The Plating Efficiency (PE), ratio of the number of colonies to the number of cells seeded, and the Survival Fraction (SF), number of colonies that arise after treatment of cells, expressed in terms of PE, were obtained following the methodology described in literature [49], where:

$$\mathrm{PE}=\frac{\mathrm{number} \mathrm{of} \mathrm{colonies} \mathrm{formed} }{\mathrm{number} \mathrm{of} \mathrm{cells} \mathrm{seeded}}\times 100\%$$

(1)

$$\mathrm{SF}=\frac{\mathrm{number} \mathrm{of} \mathrm{colonies} \mathrm{formed} \mathrm{after} \mathrm{treatment}}{\mathrm{number} \mathrm{of} \mathrm{cells} \mathrm{seeded} \times \mathrm{PE}}$$

(2)

5. Conclusions

The dual-targeted complex ^99mTc-TPP-BBN is efficiently internalized by human prostate cancer PC3 cells through a specific GRPr-mediated mechanism of uptake. Moreover, it provided an enhanced accumulation of ^99mTc in the mitochondria of the target tumor cells.
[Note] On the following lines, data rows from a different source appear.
-- pv_equiv track=rewrite | github.com/hieronymous-bean/advent-of-python | src/2015/2015.1.py | mainFunction
-- ===== SOURCE A (Python) =====
-- def mainFunction(fileInput):
--   floor = 0
--   basementIndex = 0
--
--   for character in enumerate(fileInput, start = 1):
--     if character[1] == '(':
--       floor = floor + 1
--     elif character[1] == ')':
--       floor = floor - 1
--
--       if floor == -1 and basementIndex == 0:
--         basementIndex = character[0]
--
--   return (floor, basementIndex)
-- ===== SOURCE B (Python) =====
-- def mainFunction(fileInput):
--   # final floor in closed form from two character counts
--   floor = fileInput.count('(') - fileInput.count(')')
--
--   # separate search for the first 1-based position where the balance hits -1
--   basementIndex = 0
--   balance = 0
--   for index, character in enumerate(fileInput, start=1):
--     if character == '(':
--       balance = balance + 1
--     elif character == ')':
--       balance = balance - 1
--       if balance == -1:
--         basementIndex = index
--         break
--
--   return (floor, basementIndex)
-- ===== Notes on version B (the rewrite author's own statement) =====
-- stated objective: simpler
-- what changed: Replaces the single combined accumulator loop by a closed-form floor (count('(') - count(')')) plus a dedicated early-exit search for the first index where the running balance reaches -1.
import Mathlib
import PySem

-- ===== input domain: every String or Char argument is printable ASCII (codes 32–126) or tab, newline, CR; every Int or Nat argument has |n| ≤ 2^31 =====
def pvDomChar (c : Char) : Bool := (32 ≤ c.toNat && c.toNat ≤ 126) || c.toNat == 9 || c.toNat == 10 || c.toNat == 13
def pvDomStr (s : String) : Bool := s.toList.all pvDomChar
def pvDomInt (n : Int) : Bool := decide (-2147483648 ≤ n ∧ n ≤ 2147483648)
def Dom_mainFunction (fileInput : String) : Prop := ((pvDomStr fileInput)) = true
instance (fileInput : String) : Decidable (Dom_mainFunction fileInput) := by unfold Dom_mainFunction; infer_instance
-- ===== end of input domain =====

-- B splits A's single combined loop into a closed-form floor (two character counts)
-- plus a dedicated early-exit search for the basement index; objective: simpler.

-- ===== PORT A =====
-- one pass over enumerate(fileInput, start=1) carrying (floor, basementIndex)
def mainFunction (fileInput : String) : Int × Int :=
  (PySem.List.enumerate fileInput.toList 1).foldl
    (fun (st : Int × Int) character =>
      if character.2 == '(' then (st.1 + 1, st.2)
      else if character.2 == ')' then
        let floor := st.1 - 1
        if floor == -1 && st.2 == 0 then (floor, character.1) else (floor, st.2)
      else st)
    (0, 0)

-- ===== PORT B =====
-- B's basement search: walk the enumerated characters keeping only the running balance,
-- return the first 1-based index where it reaches -1 (0 if never)
def findBasement : List (Int × Char) → Int → Int
  | [], _ => 0
  | (i, c) :: rest, balance =>
    if c == '(' then findBasement rest (balance + 1)
    else if c == ')' then
      if balance - 1 == -1 then i else findBasement rest (balance - 1)
    else findBasement rest balance

-- Source B's fileInput.count(c) for the single-character needles is the count of that
-- code point, ported as List.count on the code points (exact for 1-char substrings)
def mainFunction_alt (fileInput : String) : Int × Int :=
  ((fileInput.toList.count '(' : Int) - (fileInput.toList.count ')' : Int),
   findBasement (PySem.List.enumerate fileInput.toList 1) 0)

-- ===== PRECONDITION & SPEC =====
def Spec_mainFunction (fileInput : String) (out : Int × Int) : Prop := out = mainFunction_alt fileInput
instance (fileInput : String) (out : Int × Int) : Decidable (Spec_mainFunction fileInput out) := by unfold Spec_mainFunction; infer_instance

-- ===== CLAIM (what is proved, stated in full; the proofs are below) =====
def Claim_equal_mainFunction : Prop := ∀ (fileInput : String), Dom_mainFunction fileInput → Spec_mainFunction fileInput (mainFunction fileInput)

-- ===== LEMMAS AND PROOFS =====

-- abbreviation for A's loop body
def stepA (st : Int × Int) (character : Int × Char) : Int × Int :=
  if character.2 == '(' then (st.1 + 1, st.2)
  else if character.2 == ')' then
    let floor := st.1 - 1
    if floor == -1 && st.2 == 0 then (floor, character.1) else (floor, st.2)
  else st

theorem mainFunction_eq_foldl (s : String) :
    mainFunction s = (PySem.List.enumerate s.toList 1).foldl stepA (0, 0) := rfl

-- once basementIndex is nonzero it never changes
theorem foldl_stepA_snd_sticky : ∀ (l : List (Int × Char)) (f b : Int), b ≠ 0 →
    (l.foldl stepA (f, b)).2 = b
  | [], _, _, _ => rfl
  | (i, c) :: rest, f, b, hb => by
    simp only [List.foldl_cons, stepA]
    by_cases h1 : c = '('
    · simpa [h1] using foldl_stepA_snd_sticky rest (f + 1) b hb
    · by_cases h2 : c = ')'
      · have : ¬ (f - 1 == -1 && b == 0) = true := by
          simp [hb]
        simp only [h2, if_pos, beq_iff_eq, this]
        simpa using foldl_stepA_snd_sticky rest (f - 1) b hb
      · simpa [h1, h2] using foldl_stepA_snd_sticky rest f b hb

-- the floor component is the starting floor plus the count difference, whatever b is
theorem foldl_stepA_fst : ∀ (cs : List Char) (s f b : Int),
    ((PySem.List.enumerate cs s).foldl stepA (f, b)).1
      = f + (cs.count '(' : Int) - (cs.count ')' : Int)
  | [], s, f, b => by simp [PySem.List.enumerate_nil]
  | c :: rest, s, f, b => by
    rw [PySem.List.enumerate_cons]
    simp only [List.foldl_cons, stepA, List.count_cons]
    by_cases h1 : c = '('
    · rw [if_pos (by simp [h1])]
      rw [foldl_stepA_fst rest (s + 1) (f + 1)]
      simp [h1]
      ring
    · by_cases h2 : c = ')'
      · rw [if_neg (by simp [h1]), if_pos (by simp [h2])]
        by_cases h3 : (f - 1 == -1 && b == 0) = true
        · rw [if_pos h3, foldl_stepA_fst rest (s + 1) (f - 1)]
          simp [h2]
          ring
        · rw [if_neg h3, foldl_stepA_fst rest (s + 1) (f - 1)]
          simp [h2]
          ring
      · rw [if_neg (by simp [h1]), if_neg (by simp [h2])]
        rw [foldl_stepA_fst rest (s + 1) f]
        simp [h1, h2]

-- while basementIndex is still 0, A's second component computes B's findBasement
-- (indices produced by enumerate from s ≥ 1 are nonzero, so a set index sticks)
theorem foldl_stepA_snd : ∀ (cs : List Char) (s f : Int), 1 ≤ s →
    ((PySem.List.enumerate cs s).foldl stepA (f, 0)).2
      = findBasement (PySem.List.enumerate cs s) f
  | [], s, f, _ => by simp [PySem.List.enumerate_nil, findBasement]
  | c :: rest, s, f, hs => by
    rw [PySem.List.enumerate_cons]
    simp only [List.foldl_cons, stepA, findBasement]
    by_cases h1 : c = '('
    · simp only [h1, beq_self_eq_true, if_true]
      exact foldl_stepA_snd rest (s + 1) (f + 1) (by omega)
    · by_cases h2 : c = ')'
      · have hb1 : (c == '(') = false := by simp [h1]
        have hb2 : (c == ')') = true := by simp [h2]
        simp only [hb1, hb2, Bool.false_eq_true, if_false, if_true]
        by_cases h3 : f - 1 = -1
        · simp only [h3, beq_self_eq_true, Bool.and_self, if_true]
          exact foldl_stepA_snd_sticky _ _ s (by omega)
        · have hb3 : (f - 1 == -1) = false := by simp [h3]
          simp only [hb3, Bool.false_and, Bool.false_eq_true, if_false]
          exact foldl_stepA_snd rest (s + 1) (f - 1) (by omega)
      · have hb1 : (c == '(') = false := by simp [h1]
        have hb2 : (c == ')') = false := by simp [h2]
        simp only [hb1, hb2, Bool.false_eq_true, if_false]
        exact foldl_stepA_snd rest (s + 1) f (by omega)

-- ===== VERDICT (by name: the statement is the Claim_ definition above) =====
theorem mainFunction_spec : Claim_equal_mainFunction := by
  intro s _
  unfold Spec_mainFunction mainFunction_alt
  rw [mainFunction_eq_foldl]
  have h1 := foldl_stepA_fst s.toList 1 0 0
  have h2 := foldl_stepA_snd s.toList 1 0 (le_refl 1)
  refine Prod.ext ?_ ?_
  · rw [h1]; ring
  · exact h2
This is most probably due to its intracellular cleavage by cathepsin B into a small-sized radiocomplex that carries the TPP moiety but not the BBN peptide. In addition, ^99mTc-TPP-BBN showed an enhanced ability to reduce the survival of PC3 cells, in a dose-dependent manner.
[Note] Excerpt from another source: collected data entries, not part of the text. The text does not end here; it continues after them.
theorem pvPhase2 (L : List String) :
    ∀ (seen : PySem.Set String) (acc : List String), L.Nodup →
    (L.foldl (fun st k => if !(PySem.Set.contains st.1 k)
                          then (PySem.Set.add st.1 k, st.2 ++ [k]) else st) (seen, acc)).2 =
      acc ++ L.filter (fun k => !(seen.contains k)) := by
  induction L with
  | nil => intro seen acc _; simp
  | cons k L ih =>
    intro seen acc hL
    simp only [List.foldl_cons]
    cases hc : PySem.Set.contains seen k with
    | true =>
      have hkm : k ∈ seen := (PySem.Set.contains_iff seen k).1 hc
      rw [if_neg (by simp [hc])]
      rw [ih seen acc (List.nodup_cons.1 hL).2]
      simp [List.filter_cons, hc, hkm]
    | false =>
      have hk : k ∉ seen := by
        intro hm
        rw [(PySem.Set.contains_iff seen k).2 hm] at hc
        cases hc
      rw [if_pos (by simp [hc])]
      rw [ih _ _ (List.nodup_cons.1 hL).2]
      have hfc : List.filter (fun k' => !((PySem.Set.add seen k).contains k')) L
          = List.filter (fun k' => !(seen.contains k')) L := by
        apply List.filter_congr
        intro k' hk'
        have hne : k' ≠ k := fun he => (List.nodup_cons.1 hL).1 (he ▸ hk')
        rw [PySem.Set.add_of_not_mem hk]
        simp only [PySem.Set.contains_eq_listContains]
        simp [hne]
      rw [hfc]
      simp [List.filter_cons, hc, hk]
-- pv_equiv track=rewrite | github.com/voonkvuno/Algorithm | 프로그래머스/lv1/131128. 숫자 짝꿍/숫자 짝꿍.py | solution
-- ===== SOURCE A (Python) =====
-- def solution(X, Y):
--     x, y, answer = {}, {}, []
--
--     for i in X:
--         x[i] = x.get(i, 0) + 1
--     for i in Y:
--         y[i] = y.get(i, 0) + 1
--
--     for i in x if len(X) < len(Y) else y:
--         if x.get(i,0) >= y.get(i,0):
--             answer += i*y.get(i,0)
--         else:
--             answer += i*x.get(i,0)
--
--     if len(answer) == 0:
--         return '-1'
--     if answer.count('0') == len(answer):
--         return '0'
--     return ''.join(sorted(answer, reverse=True))
-- ===== SOURCE B (Python) =====
-- def solution(X, Y):
--     # Counting sort over character codes: count X and Y into fixed arrays,
--     # then emit each character min(countX, countY) times from the highest
--     # code down -- the result is already sorted descending, no sort needed.
--     cx = [0] * 128
--     cy = [0] * 128
--     for ch in X:
--         cx[ord(ch)] += 1
--     for ch in Y:
--         cy[ord(ch)] += 1
--     parts = []
--     for code in range(126, -1, -1):
--         a, b = cx[code], cy[code]
--         m = a if a < b else b
--         parts.append(chr(code) * m)
--     s = ''.join(parts)
--     if not s:
--         return '-1'
--     m0 = cx[48] if cx[48] < cy[48] else cy[48]
--     if m0 == len(s):
--         return '0'
--     return s
-- ===== Notes on version B (the rewrite author's own statement) =====
-- stated objective: faster
-- what changed: Replaces the two hash-map counters plus comparison sort of the matched characters with fixed 128-slot counting arrays and a single descending sweep over character codes that emits the output already sorted, so no sort is performed.
import Mathlib
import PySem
Altogether, these results pinpoint that the proposed dual-targeted approach has the potential to enhance the outcome of anti-cancer Auger therapies. However, it is important to pursue additional and more detailed radiobiological studies to confirm local radiobiological effects on target mitochondria, namely mtDNA damage and alterations in the mitochondrial transmembrane potential or in superoxide levels. Such approach is very versatile and can be further applied to other radiometals that are more efficient Auger electron emitters than ^99mTc. Thus, it might open new opportunities in the design and development of radiopharmaceuticals for Auger electron therapy of cancer, by exploring tailor-made chelators fitted to each radiometal, different tumor-specific molecules and diverse mitochodrion-tropic molecules and/or cleavable linkers for a more efficient tumor retention and accumulation in the target mitochondria.